* [SUPPLIED INFORMATION]
[Start of Attachment]

-- pv_equiv track=rewrite | github.com/abovavg/Coding_Log | 프로그래머스/0/120847. 최댓값 만들기 （1）/최댓값 만들기 （1）.py | solution
-- ===== SOURCE A (Python) =====
-- def solution(numbers):
--     answer = 0
--     mf,bmf = 0,1
--     a = max(numbers)
--     k = numbers.index(max(numbers))
--     for i in numbers:
--         if bmf < i and numbers.index(i) != k:
--             mf = i
--             bmf = mf
--     answer = bmf * a
--     return answer
-- ===== SOURCE B (Python) =====
-- def solution(numbers):
--     a = max(numbers)
--     factor = 1
--     for v in reversed(sorted(numbers)):
--         if v < a:
--             factor = max(1, v)
--             break
--     return a * factor
-- ===== Notes on version B (the rewrite author's own statement) =====
-- stated objective: faster
-- what changed: Replaces A's loop that calls numbers.index twice per element (quadratic nested scanning) with max, a sort and one descending pass that stops at the first element below the maximum.
import Mathlib
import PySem

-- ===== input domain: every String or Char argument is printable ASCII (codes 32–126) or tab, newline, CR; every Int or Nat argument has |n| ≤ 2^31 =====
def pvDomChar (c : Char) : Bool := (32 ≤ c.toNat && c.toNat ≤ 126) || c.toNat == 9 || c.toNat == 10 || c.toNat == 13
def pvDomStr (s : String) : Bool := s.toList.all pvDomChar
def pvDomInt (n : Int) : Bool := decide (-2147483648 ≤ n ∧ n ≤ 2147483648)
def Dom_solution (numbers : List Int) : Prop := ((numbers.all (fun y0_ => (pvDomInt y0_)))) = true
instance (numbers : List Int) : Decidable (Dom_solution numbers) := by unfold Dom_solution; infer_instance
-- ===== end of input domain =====

-- B replaces A's quadratic index-scanning loop with max + sort + one descending pass (measured faster).


-- ===== PORT A =====
def solution (numbers : List Int) : Int :=
  match PySem.List.max? numbers (fun y => y) with
  | none => 0  -- unreachable under Pre_: Python's max([]) raises ValueError
  | some a =>
    let k := PySem.List.index? numbers a
    let st := numbers.foldl
      (fun (p : Int × Int) i =>
        if p.2 < i ∧ PySem.List.index? numbers i ≠ k then (i, i) else p)
      ((0 : Int), (1 : Int))
    st.2 * a

-- ===== PORT B =====
def solution_alt (numbers : List Int) : Int :=
  match PySem.List.max? numbers (fun y => y) with
  | none => 0  -- unreachable under Pre_: Python's max([]) raises ValueError
  | some a =>
    let s := PySem.List.sorted numbers (fun y => y) false
    let factor :=
      match s.reverse.find? (fun v => decide (v < a)) with
      | some v => max 1 v
      | none => 1
    a * factor

-- ===== PRECONDITION & SPEC =====
-- Pre_ excludes only the empty list, on which Python's max raises ValueError.
def Pre_solution (numbers : List Int) : Prop := numbers ≠ []
instance (numbers : List Int) : Decidable (Pre_solution numbers) := by unfold Pre_solution; infer_instance
def pvWitness_solution : List Int := [3, 2, 1]
def Spec_solution (numbers : List Int) (out : Int) : Prop := out = solution_alt numbers
instance (numbers : List Int) (out : Int) : Decidable (Spec_solution numbers out) := by unfold Spec_solution; infer_instance

-- ===== CLAIM (what is proved, stated in full; the proofs are below) =====
def Claim_equal_solution : Prop := ∀ (numbers : List Int), Dom_solution numbers → Pre_solution numbers → Spec_solution numbers (solution numbers)

-- ===== LEMMAS AND PROOFS =====

-- first-occurrence indices agree exactly when the values agree (for members)
lemma pv_index_eq_iff (xs : List Int) (i a : Int) (hi : i ∈ xs) (ha : a ∈ xs) :
    PySem.List.index? xs i = PySem.List.index? xs a ↔ i = a := by
  constructor
  · intro h
    obtain ⟨k, hk⟩ := Option.isSome_iff_exists.mp ((PySem.List.index?_isSome_iff xs i).mpr hi)
    obtain ⟨k', hk'⟩ := Option.isSome_iff_exists.mp ((PySem.List.index?_isSome_iff xs a).mpr ha)
    obtain ⟨hlt, hxi, -⟩ := PySem.List.getElem_of_index?_eq_some hk
    obtain ⟨hlt', hxa, -⟩ := PySem.List.getElem_of_index?_eq_some hk'
    have hkk : k = k' := by rw [hk, hk'] at h; exact Option.some.inj h
    subst hkk; rw [← hxi, ← hxa]
  · intro h; rw [h]

-- the second component of A's pair fold only depends on the second component
lemma pv_foldl_pair_snd (l : List Int) (q : Int → Int → Prop) [∀ b i, Decidable (q b i)] (p : Int × Int) :
    (l.foldl (fun (p : Int × Int) i => if q p.2 i then (i, i) else p) p).2 =
      l.foldl (fun b i => if q b i then i else b) p.2 := by
  induction l generalizing p with
  | nil => rfl
  | cons x t ih =>
    simp only [List.foldl_cons]
    by_cases h : q p.2 x
    · rw [if_pos h, if_pos h, ih]
    · rw [if_neg h, if_neg h, ih]

-- ===== VERDICT (by name: the statement is the Claim_ definition above) =====
theorem solution_spec : Claim_equal_solution := by
  intro numbers _ hne
  unfold Spec_solution solution solution_alt
  cases hm : PySem.List.max? numbers (fun y => y) with
  | none => exact absurd ((PySem.List.max?_eq_none_iff numbers _).mp hm) hne
  | some a =>
    simp only []
    have ha_mem : a ∈ numbers := PySem.List.max?_mem hm
    have ha_max : ∀ y ∈ numbers, y ≤ a := fun y hy => PySem.List.max?_isMax hm y hy
    -- A's fold collapses to a running max over the elements below a
    have hA : (numbers.foldl
        (fun (p : Int × Int) i =>
          if p.2 < i ∧ PySem.List.index? numbers i ≠ PySem.List.index? numbers a then (i, i) else p)
        ((0 : Int), (1 : Int))).2 =
        (numbers.filter (fun i => decide (i < a))).foldl max 1 := by
      rw [pv_foldl_pair_snd numbers
        (fun b i => b < i ∧ PySem.List.index? numbers i ≠ PySem.List.index? numbers a) ((0:Int),(1:Int))]
      rw [PySem.List.foldl_congr_mem numbers _
        (fun b i => if i < a then max b i else b) 1 ?_]
      · rw [List.foldl_filter]
        simp only [decide_eq_true_eq]
      · intro acc x hx
        by_cases hxa : x = a
        · subst hxa
          simp only [if_neg (lt_irrefl x)]
          rw [if_neg]
          rintro ⟨-, hidx⟩
          exact hidx rfl
        · have hxlt : x < a := lt_of_le_of_ne (ha_max x hx) hxa
          simp only []
          rw [if_pos hxlt]
          have hidx : PySem.List.index? numbers x ≠ PySem.List.index? numbers a := by
            intro h; exact hxa ((pv_index_eq_iff numbers x a hx ha_mem).mp h)
          by_cases hlt : acc < x
          · rw [if_pos ⟨hlt, hidx⟩, max_eq_right (le_of_lt hlt)]
          · rw [if_neg (fun h => hlt h.1), max_eq_left (le_of_not_gt hlt)]
    rw [hA]
    -- membership transfer between the reversed sorted list and numbers
    have hmemr : ∀ y : Int, y ∈ (PySem.List.sorted numbers (fun y => y) false).reverse ↔ y ∈ numbers := by
      intro y
      rw [List.mem_reverse]
      exact (PySem.List.sorted_perm numbers (fun y => y) false).mem_iff
    cases hf : (PySem.List.sorted numbers (fun y => y) false).reverse.find? (fun v => decide (v < a)) with
    | none =>
      have hnone := List.find?_eq_none.mp hf
      have hfil : numbers.filter (fun i => decide (i < a)) = [] := by
        rw [List.filter_eq_nil_iff]
        intro y hy
        have := hnone y ((hmemr y).mpr hy)
        simpa using this
      rw [hfil]
      simp [mul_comm]
    | some m =>
      obtain ⟨hpm, pre, suf, hsplit, hpre⟩ := List.find?_eq_some_iff_append.mp hf
      have hma : m < a := by simpa using hpm
      have hpairwise : List.Pairwise (fun x y : Int => y ≤ x)
          ((PySem.List.sorted numbers (fun y => y) false).reverse) := by
        rw [List.pairwise_reverse]
        exact PySem.List.sorted_pairwise numbers (fun y => y)
      rw [hsplit] at hpairwise
      have hsuf : ∀ y ∈ suf, y ≤ m := by
        have := (List.pairwise_append.mp hpairwise).2.1
        exact fun y hy => (List.pairwise_cons.mp this).1 y hy
      have hpre_eq : ∀ x ∈ pre, x = a := by
        intro x hx
        have h1 : ¬ (x < a) := by simpa using hpre x hx
        have h2 : x ≤ a := ha_max x ((hmemr x).mp (by rw [hsplit]; exact List.mem_append_left _ hx))
        omega
      have hm_mem : m ∈ numbers.filter (fun i => decide (i < a)) := by
        rw [List.mem_filter]
        refine ⟨(hmemr m).mp ?_, by simpa using hma⟩
        rw [hsplit]; exact List.mem_append_right _ (List.mem_cons_self)
      have hub : ∀ y ∈ numbers.filter (fun i => decide (i < a)), y ≤ m := by
        intro y hy
        rw [List.mem_filter] at hy
        have hya : y < a := by simpa using hy.2
        have hyr : y ∈ pre ++ m :: suf := by rw [← hsplit]; exact (hmemr y).mpr hy.1
        rcases List.mem_append.mp hyr with h | h
        · exact absurd (hpre_eq y h) (by omega)
        · rcases List.mem_cons.mp h with h | h
          · omega
          · exact hsuf y h
      have hfoldl : (numbers.filter (fun i => decide (i < a))).foldl max 1 = max 1 m := by
        apply le_antisymm
        · rcases PySem.List.foldl_max_mem (numbers.filter (fun i => decide (i < a))) 1 with h | h
          · rw [h]; exact le_max_left 1 m
          · exact le_trans (hub _ h) (le_max_right 1 m)
        · exact max_le (PySem.List.le_foldl_max _ 1).1 ((PySem.List.le_foldl_max _ 1).2 m hm_mem)
      rw [hfoldl, mul_comm]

[End of Attachment]

* [REQUIRED ACTION]
All lines above from the line with "exact hidx rfl" through the line with "rw [List.mem_reverse]", both included, are to be set down exactly, with nothing else.

* [ANSWER TO THE EXERCISE]
          exact hidx rfl
        · have hxlt : x < a := lt_of_le_of_ne (ha_max x hx) hxa
          simp only []
          rw [if_pos hxlt]
          have hidx : PySem.List.index? numbers x ≠ PySem.List.index? numbers a := by
            intro h; exact hxa ((pv_index_eq_iff numbers x a hx ha_mem).mp h)
          by_cases hlt : acc < x
          · rw [if_pos ⟨hlt, hidx⟩, max_eq_right (le_of_lt hlt)]
          · rw [if_neg (fun h => hlt h.1), max_eq_left (le_of_not_gt hlt)]
    rw [hA]
    -- membership transfer between the reversed sorted list and numbers
    have hmemr : ∀ y : Int, y ∈ (PySem.List.sorted numbers (fun y => y) false).reverse ↔ y ∈ numbers := by
      intro y
      rw [List.mem_reverse]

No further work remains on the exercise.